Lines below that hold the word "Prop" must be copied in full.

[Data excerpts]
-- Opening Marker --
-- pv_equiv track=rewrite | github.com/break11/AutoStorage | Lib/Common/GraphUtils.py | pathsIntersections
-- ===== SOURCE A (Python) =====
-- def pathsIntersections( path_1, path_2 ):
--     intersections = []
--     i_path = []
--     for nodeID in path_1:
--         if nodeID in path_2:
--             i_path.append( nodeID )
--         elif len(i_path) > 0:
--             intersections.append( i_path )
--             i_path = []
--
--     if len(i_path): intersections.append( i_path )
--     return intersections
-- ===== SOURCE B (Python) =====
-- def pathsIntersections(path_1, path_2):
--     # span-based scan: for each run start, walk to the run's end and slice it out
--     res = []
--     i, n = 0, len(path_1)
--     while i < n:
--         if path_1[i] in path_2:
--             j = i
--             while j < n and path_1[j] in path_2:
--                 j += 1
--             res.append(path_1[i:j])
--             i = j
--         else:
--             i += 1
--     return res
-- ===== Notes on version B (the rewrite author's own statement) =====
-- stated objective: alternative
-- what changed: Replaces A's accumulator state machine (pending run list flushed on non-member and after the loop) with a span scan that, at each run start, advances to the run's end and slices the run out directly, so no pending state or trailing flush exists.
import Mathlib
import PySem

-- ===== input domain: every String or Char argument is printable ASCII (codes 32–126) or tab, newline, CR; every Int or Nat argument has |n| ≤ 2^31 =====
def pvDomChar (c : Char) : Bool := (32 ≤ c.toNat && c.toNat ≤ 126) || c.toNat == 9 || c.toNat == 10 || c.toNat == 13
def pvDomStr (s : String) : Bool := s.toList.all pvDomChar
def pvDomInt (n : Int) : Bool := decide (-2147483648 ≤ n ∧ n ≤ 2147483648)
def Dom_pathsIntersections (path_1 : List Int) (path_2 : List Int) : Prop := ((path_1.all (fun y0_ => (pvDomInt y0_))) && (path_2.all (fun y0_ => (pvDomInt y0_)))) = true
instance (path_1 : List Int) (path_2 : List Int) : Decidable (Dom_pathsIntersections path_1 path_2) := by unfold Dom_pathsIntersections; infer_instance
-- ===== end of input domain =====

-- B replaces A's pending-run accumulator/flush state machine with a span scan (take a whole run at its start); alternative decomposition, same cost, return value only.


-- ===== PORT A =====
-- A: state machine — pending run `i_path` appended on members, flushed on non-members and at the end.
def pathsIntersections (path_1 : List Int) (path_2 : List Int) : List (List Int) :=
  let st := path_1.foldl
    (fun (s : List (List Int) × List Int) nodeID =>
      if nodeID ∈ path_2 then (s.1, s.2 ++ [nodeID])
      else if s.2.length > 0 then (s.1 ++ [s.2], ([] : List Int))
      else s)
    (([] : List (List Int)), ([] : List Int))
  if st.2.length ≠ 0 then st.1 ++ [st.2] else st.1

-- ===== PORT B =====
-- B: span scan — at a run start, take the whole run at once and continue after it.
-- fuel = number of positions left to scan (mirrors the index bound i < n of Source B's while loop)
def pvAltGo (path_2 : List Int) : Nat → List Int → List (List Int)
  | _, [] => []
  | 0, _ :: _ => []
  | n + 1, x :: xs =>
    if x ∈ path_2 then
      (x :: xs.takeWhile (· ∈ path_2)) :: pvAltGo path_2 n (xs.dropWhile (· ∈ path_2))
    else pvAltGo path_2 n xs

def pathsIntersections_alt (path_1 : List Int) (path_2 : List Int) : List (List Int) :=
  pvAltGo path_2 path_1.length path_1

-- ===== PRECONDITION & SPEC =====
def Spec_pathsIntersections (path_1 : List Int) (path_2 : List Int) (out : List (List Int)) : Prop := out = pathsIntersections_alt path_1 path_2
instance (path_1 : List Int) (path_2 : List Int) (out : List (List Int)) : Decidable (Spec_pathsIntersections path_1 path_2 out) := by unfold Spec_pathsIntersections; infer_instance

-- ===== CLAIM (what is proved, stated in full; the proofs are below) =====
def Claim_equal_pathsIntersections : Prop := ∀ (path_1 : List Int) (path_2 : List Int), Dom_pathsIntersections path_1 path_2 → Spec_pathsIntersections path_1 path_2 (pathsIntersections path_1 path_2)

-- ===== LEMMAS AND PROOFS =====

-- step function of A's fold, named for the lemmas
def pvStep (path_2 : List Int) (s : List (List Int) × List Int) (nodeID : Int) :
    List (List Int) × List Int :=
  if nodeID ∈ path_2 then (s.1, s.2 ++ [nodeID])
  else if s.2.length > 0 then (s.1 ++ [s.2], ([] : List Int))
  else s

-- the accumulated output factors out of the fold
theorem pvFold_acc (p2 : List Int) (l : List Int) (acc : List (List Int)) (ip : List Int) :
    List.foldl (pvStep p2) (acc, ip) l =
      (acc ++ (List.foldl (pvStep p2) ([], ip) l).1, (List.foldl (pvStep p2) ([], ip) l).2) := by
  induction l generalizing acc ip with
  | nil => simp
  | cons x xs ih =>
    simp only [List.foldl_cons, pvStep]
    split_ifs with h1 h2
    · simpa using ih acc (ip ++ [x])
    · rw [ih (acc ++ [ip]) [], ih ([] ++ [ip]) []]
      simp
    · exact ih acc ip

-- the fuel argument is irrelevant once it covers the list's length
theorem pvAltGo_fuel (p2 : List Int) :
    ∀ (m n : Nat) (l : List Int), l.length ≤ m → l.length ≤ n →
      pvAltGo p2 m l = pvAltGo p2 n l := by
  intro m
  induction m with
  | zero =>
    intro n l hm _
    cases l with
    | nil => cases n <;> rfl
    | cons x xs => simp at hm
  | succ m ih =>
    intro n l hm hn
    cases l with
    | nil => cases n <;> rfl
    | cons x xs =>
      cases n with
      | zero => simp at hn
      | succ n =>
        simp only [pvAltGo]
        by_cases hx : x ∈ p2
        · simp only [hx, if_pos]
          rw [ih n (xs.dropWhile (· ∈ p2))
              (le_trans (List.length_dropWhile_le _ _) (by simpa using hm))
              (le_trans (List.length_dropWhile_le _ _) (by simpa using hn))]
        · simp only [hx, if_false]
          exact ih n xs (by simpa using hm) (by simpa using hn)

-- key invariant: A's fold+flush from pending run ip equals the span scan with ip glued on
theorem pvKey (p2 : List Int) :
    ∀ (n : Nat) (l : List Int) (ip : List Int), l.length ≤ n →
    (let st := List.foldl (pvStep p2) ([], ip) l
     if st.2.length ≠ 0 then st.1 ++ [st.2] else st.1) =
      (if ip.isEmpty then pvAltGo p2 n l
       else (ip ++ l.takeWhile (· ∈ p2)) :: pvAltGo p2 n (l.dropWhile (· ∈ p2))) := by
  intro n
  induction n with
  | zero =>
    intro l ip hl
    cases l with
    | nil => cases ip <;> simp [pvAltGo]
    | cons x xs => simp at hl
  | succ n ih =>
    intro l ip hl
    cases l with
    | nil => cases ip <;> simp [pvAltGo]
    | cons x xs =>
      have hxs : xs.length ≤ n := by simpa using hl
      simp only [List.foldl_cons, pvStep]
      by_cases hx : x ∈ p2
      · have := ih xs (ip ++ [x]) hxs
        simp only [hx, if_pos] at this ⊢
        rw [this]
        have hdw : (xs.dropWhile (· ∈ p2)).length ≤ n :=
          le_trans (List.length_dropWhile_le _ _) hxs
        cases ip <;>
          simp [pvAltGo, hx, pvAltGo_fuel p2 n (n + 1) _ hdw (le_trans hdw (Nat.le_succ n))]
      · simp only [hx, if_false]
        cases ip with
        | nil =>
          have hd : (x :: xs).length ≤ n + 1 := hl
          simpa [pvAltGo, hx,
            pvAltGo_fuel p2 n (n + 1) xs hxs (Nat.le_succ_of_le hxs)] using ih xs [] hxs
        | cons a as =>
          rw [if_pos (by simp : (a :: as).length > 0)]
          rw [pvFold_acc p2 xs ([] ++ [a :: as]) []]
          have h0 := ih xs [] hxs
          simp only [List.isEmpty_nil, if_pos] at h0
          by_cases hlen : (List.foldl (pvStep p2) (([] : List (List Int)), ([] : List Int)) xs).2.length ≠ 0
          · rw [if_pos hlen] at h0
            simp [pvAltGo, hx, hlen, ← h0]
          · simp only [ne_eq, not_not] at hlen
            rw [if_neg (by simp [hlen])] at h0
            simp [pvAltGo, hx, hlen, ← h0]

-- ===== VERDICT (by name: the statement is the Claim_ definition above) =====
theorem pathsIntersections_spec : Claim_equal_pathsIntersections := by
  intro p1 p2 _
  show pathsIntersections p1 p2 = pathsIntersections_alt p1 p2
  have h := pvKey p2 p1.length p1 [] (le_refl _)
  simpa [pathsIntersections, pathsIntersections_alt, pvStep] using h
-- Closing Marker --
◆ **OUTPUT FOR THIS EXERCISE**
def Dom_pathsIntersections (path_1 : List Int) (path_2 : List Int) : Prop := ((path_1.all (fun y0_ => (pvDomInt y0_))) && (path_2.all (fun y0_ => (pvDomInt y0_)))) = true
def Spec_pathsIntersections (path_1 : List Int) (path_2 : List Int) (out : List (List Int)) : Prop := out = pathsIntersections_alt path_1 path_2
def Claim_equal_pathsIntersections : Prop := ∀ (path_1 : List Int) (path_2 : List Int), Dom_pathsIntersections path_1 path_2 → Spec_pathsIntersections path_1 path_2 (pathsIntersections path_1 path_2)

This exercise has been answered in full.